À la quête des Porites Rus…

Journal de bord
Vol au dessus d’un nid de Porites Rus…

Les Porites Rus, quézako ? Ce sont des coraux. Des coraux qui auraient l’habitude, précisément cinq jours après la pleine lune, de faire un lâcher de gamètes entre 6H30 et 8H du matin. Des biologistes s’y intéressent et tous ceux qui aiment chausser des palmes peuvent participer aux recherches. Nous profitons donc de notre escale à Fakarava pour repérer de nouveaux massifs de Porites Rus à observer.

Retour au calme à Fakarava, ici Hirifa, avec un petit grain qui passe à droite.

Je vous épargne les détails de notre navigation entre Rangiroa et Fakarava, laquelle entre grains nombreux et houles croisées a pris du temps et vous donnerait le mal de mer. Quoiqu’il en soit nous sommes arrivés à l’abri du lagon, bien contents de retrouver des eaux « civilisées » – c’est à dire assez polies pour nous laisser vivre et dormir tranquilles.

Il y a quelques semaines à Tahiti nous avons rencontré Vétéa, biologiste marin qui a fondé avec deux comparses l’association Tamano te tairoto.
Le but : observer le phénomène de ponte des Porites Rus qui aurait lieu de manière simultanée dans les différents lagons des archipels polynésiens, et peut être même au-delà. Un phénomène à priori jamais observé à une si grande échelle géographique (pour rappel, l’ensemble de la Polynésie française fait la superficie de l’Europe, avec principalement de l’Océan).

Un massif typique…
Vu de plus près ! Chaque petit point blanc est un polype de corail
Un observateur motivé, Napoléon de son petit nom


Donc, cette association a besoin d’observateurs motivés pour l’aider dans ses recherches. Certes, il faut se lever tôt, mais c’est une excellente raison de barboter une heure et demie. Puisqu’il n’y a pas eu encore d’observations sur Fakarava et les atolls autour, chaque mouillage est pour nous un prétexte à faire du snorkelling « utile ».
Les équipiers sont briefés : « Alors tu vois là, le petit trapu, jaune-vert, qui bouge pas, ben ça c’est un Porite Rus ! » « Ah oui dis donc, il a la même couleur que moi la semaine dernière, au large… ». Nous en avons donc dégotés plusieurs, ignorant quasiment les requins, pour nous concentrer sur les massifs de Porites Rus… Il n’y a pas de raison que ce soient toujours les mêmes les vedettes.

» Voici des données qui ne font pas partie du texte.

-- pv_equiv track=rewrite | github.com/sarth-diskalkar/BIOL7200-Programming-for-Bioinformatics | Exercises and Projects/Week07/q1_solution.py | calc_dims
-- ===== SOURCE A (Python) =====
-- def calc_dims(height: int) -> list[int]:
--     """Given a triangle height, calculate the number of units height per line
--
--     Args:
--         height:
--             The number of lines tall that the triangle will be
--
--     returns:
--         The number of characters per line for the triangle
--     """
--     midpoint = -(-height//2) # round up
--     dims = [i for i in range(1, midpoint + 1)]
--     if height % 2 == 0: # even
--         dims += dims[::-1]
--     else: # odd
--         dims += dims[-2::-1]
--     return dims
-- ===== SOURCE B (Python) =====
-- def calc_dims(height: int) -> list[int]:
--     """Characters per line for a triangle of the given height."""
--     return [min(i + 1, height - i) for i in range(height)]
-- ===== Notes on version B (the rewrite author's own statement) =====
-- stated objective: simpler
-- what changed: Replaces the build-first-half-then-mirror construction (ceil midpoint, range, reversed slice, even/odd branch) with a single comprehension computing each line width directly as the minimum of i plus one and height minus i.
import Mathlib
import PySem

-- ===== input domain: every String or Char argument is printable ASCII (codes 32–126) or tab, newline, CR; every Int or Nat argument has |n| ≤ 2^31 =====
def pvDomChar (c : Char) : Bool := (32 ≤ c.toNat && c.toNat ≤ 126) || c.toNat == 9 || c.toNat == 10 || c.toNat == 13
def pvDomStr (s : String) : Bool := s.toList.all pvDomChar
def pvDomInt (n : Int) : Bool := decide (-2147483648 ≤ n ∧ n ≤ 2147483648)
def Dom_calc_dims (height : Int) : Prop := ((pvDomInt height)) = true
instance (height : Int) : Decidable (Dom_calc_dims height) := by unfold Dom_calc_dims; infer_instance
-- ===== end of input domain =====

-- B replaces A's build-first-half-then-mirror construction with one comprehension using the
-- closed-form per-line width min(i+1, height-i); objective: simpler.

-- ===== PORT A =====
def calc_dims (height : Int) : List Int :=
  let midpoint : Int := -(PySem.Int.floordiv (-height) 2)        -- round up
  let dims : List Int := PySem.List.pyRange 1 (midpoint + 1) 1
  if PySem.Int.mod height 2 = 0 then                             -- even
    dims ++ (PySem.List.slice? dims none none (-1)).getD []      -- dims[::-1] (never none: step ≠ 0)
  else                                                           -- odd
    dims ++ (PySem.List.slice? dims (some (-2)) none (-1)).getD []  -- dims[-2::-1] (never none: step ≠ 0)

-- ===== PORT B =====
def calc_dims_alt (height : Int) : List Int :=
  (PySem.List.pyRange 0 height 1).map (fun i => min (i + 1) (height - i))

-- ===== PRECONDITION & SPEC =====
def Spec_calc_dims (height : Int) (out : List Int) : Prop := out = calc_dims_alt height
instance (height : Int) (out : List Int) : Decidable (Spec_calc_dims height out) := by unfold Spec_calc_dims; infer_instance

-- ===== CLAIM (what is proved, stated in full; the proofs are below) =====
def Claim_equal_calc_dims : Prop := ∀ (height : Int), Dom_calc_dims height → Spec_calc_dims height (calc_dims height)

-- ===== LEMMAS AND PROOFS =====

-- xs[-2::-1] in Python reads the list backwards starting one before the last element,
-- i.e. it is the reverse of xs with its last element dropped.
theorem slice_neg2_rev {α : Type} (xs : List α) :
    PySem.List.slice? xs (some (-2)) none (-1) = some xs.dropLast.reverse := by
  induction xs using List.reverseRecOn with
  | nil => simp [PySem.List.slice?, PySem.List.sliceIndices]
  | append_singleton ys z _ =>
    simp [PySem.List.slice?, PySem.List.sliceIndices]
    rcases Nat.eq_zero_or_pos ys.length with h0 | hpos
    · simp [List.length_eq_zero_iff.mp h0]
    · rw [if_pos hpos]
      have hcnt : (-2 + ((ys.length : Int) + 1) + 1).toNat = ys.length := by omega
      rw [hcnt]
      have hfun : ∀ x ∈ List.range ys.length,
          (ys ++ [z])[(-2 + ((ys.length : Int) + 1) + -(x : Int)).toNat]? =
            (some ∘ fun x => ys.getD (ys.length - 1 - x) z) x := by
        intro x hx
        simp only [List.mem_range] at hx
        have hidx : (-2 + ((ys.length : Int) + 1) + -(x : Int)).toNat = ys.length - 1 - x := by
          omega
        rw [hidx, List.getElem?_append_left (by omega),
          List.getElem?_eq_getElem (by omega)]
        simp only [Function.comp_apply, List.getD_eq_getElem?_getD]
        rw [List.getElem?_eq_getElem (show ys.length - 1 - x < ys.length by omega)]
        rfl
      rw [List.filterMap_congr hfun, List.filterMap_eq_map]
      apply List.ext_getElem (by simp)
      intro i h1 h2
      simp only [List.getElem_map, List.getElem_range, List.getElem_reverse]
      simp only [List.getD_eq_getElem?_getD]
      rw [List.getElem?_eq_getElem (show ys.length - 1 - i < ys.length by simp at h1; omega)]
      rfl

theorem calc_dims_eq (h : Int) : calc_dims h = calc_dims_alt h := by
  have hfd : PySem.Int.floordiv (-h) 2 = (-h) / 2 := by
    simp [PySem.Int.floordiv, Int.fdiv_eq_ediv]
  have hmod : PySem.Int.mod h 2 = h % 2 := by
    simp [PySem.Int.mod, Int.fmod_eq_emod]
  unfold calc_dims calc_dims_alt
  simp only [hfd, hmod, PySem.List.slice?_none_none_neg_one, slice_neg2_rev,
    Option.getD_some, PySem.List.pyRange_one 1, PySem.List.pyRange_one 0]
  set m : Int := -(-h / 2) with hm
  have hm1 : m + 1 - 1 = m := by ring
  rw [hm1]
  by_cases hpos : 0 < h
  case neg =>
    have hle : h ≤ 0 := by omega
    have h1 : m.toNat = 0 := by omega
    split_ifs <;> simp [h1] <;> omega
  case pos =>
    have hmt : ((m.toNat : Int)) = m := by omega
    have hnt : (((h - 0).toNat : Int)) = h := by omega
    split_ifs with hev
    · -- even: h = 2 * m
      have h2m : 2 * m = h := by omega
      apply List.ext_getElem
      · simp; omega
      · intro i hA hB
        simp only [List.length_append, List.length_map, List.length_reverse,
          List.length_range] at hA
        simp only [List.length_map, List.length_range] at hB
        rw [List.getElem_append]
        simp only [List.getElem_map, List.getElem_range, List.length_map,
          List.length_range, List.getElem_reverse]
        split_ifs with hi
        · omega
        · omega
    · -- odd: h = 2 * m - 1
      have h2m : 2 * m - 1 = h := by omega
      apply List.ext_getElem
      · simp; omega
      · intro i hA hB
        simp only [List.length_append, List.length_map, List.length_reverse,
          List.length_dropLast, List.length_range] at hA
        simp only [List.length_map, List.length_range] at hB
        rw [List.getElem_append]
        simp only [List.getElem_map, List.getElem_range, List.length_map,
          List.length_range, List.getElem_reverse, List.getElem_dropLast,
          List.length_dropLast]
        split_ifs with hi
        · omega
        · omega

-- ===== VERDICT (by name: the statement is the Claim_ definition above) =====
theorem calc_dims_spec : Claim_equal_calc_dims := by
  intro h _
  exact calc_dims_eq h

Hey fais pas la tête, t’es beau aussi !

D’ailleurs, petite parenthèse, il y a un mois, les Porites Rus de Tahiti on fait couler beaucoup d’encre, un peu partout dans le monde. La présence d’un récif de plus de 3km de long près de la presqu’île, connu par les locaux depuis longtemps, a été étudiée, photographiée, médiatisée et déclarée par l’Unesco comme « l’un des récifs coralliens sains les plus étendus jamais enregistrés ». Ces Porites Rus ont une forme « foliacées » qui leur donnent un aspect de roses et sont situés à 30m de profondeur et plus. Une histoire à suivre si le sujet vous intéresse…

Mais revenons aux Porites rus de Fakarava. Parmi les sites que nous avons repéré, ce lundi nous sommes allés passe sud, guettant la ponte miraculeuse. Inutile de vous faire languir, on n’a pas vu le moindre petit oeuf ! Mais, c’est probablement lié au fait que ce soit la fin de la saison des pontes qui durerait de octobre/novembre à mars/ avril, suivant les zones. Mais « la non-observation est une observation », car même si on aurait adoré voir des poussins de coraux, chaque donnée permet aux scientifiques de comparer les conditions, les zones (lagon, passe, pente externe…). Bref, c’est un travail collectif de patience et qui portera ses fruits sur la durée. A ceux et celles qui lisent cet article et qui habitent en Polynésie, n’hésitez pas à les aider, on se prend au jeu et on apprend plein de choses !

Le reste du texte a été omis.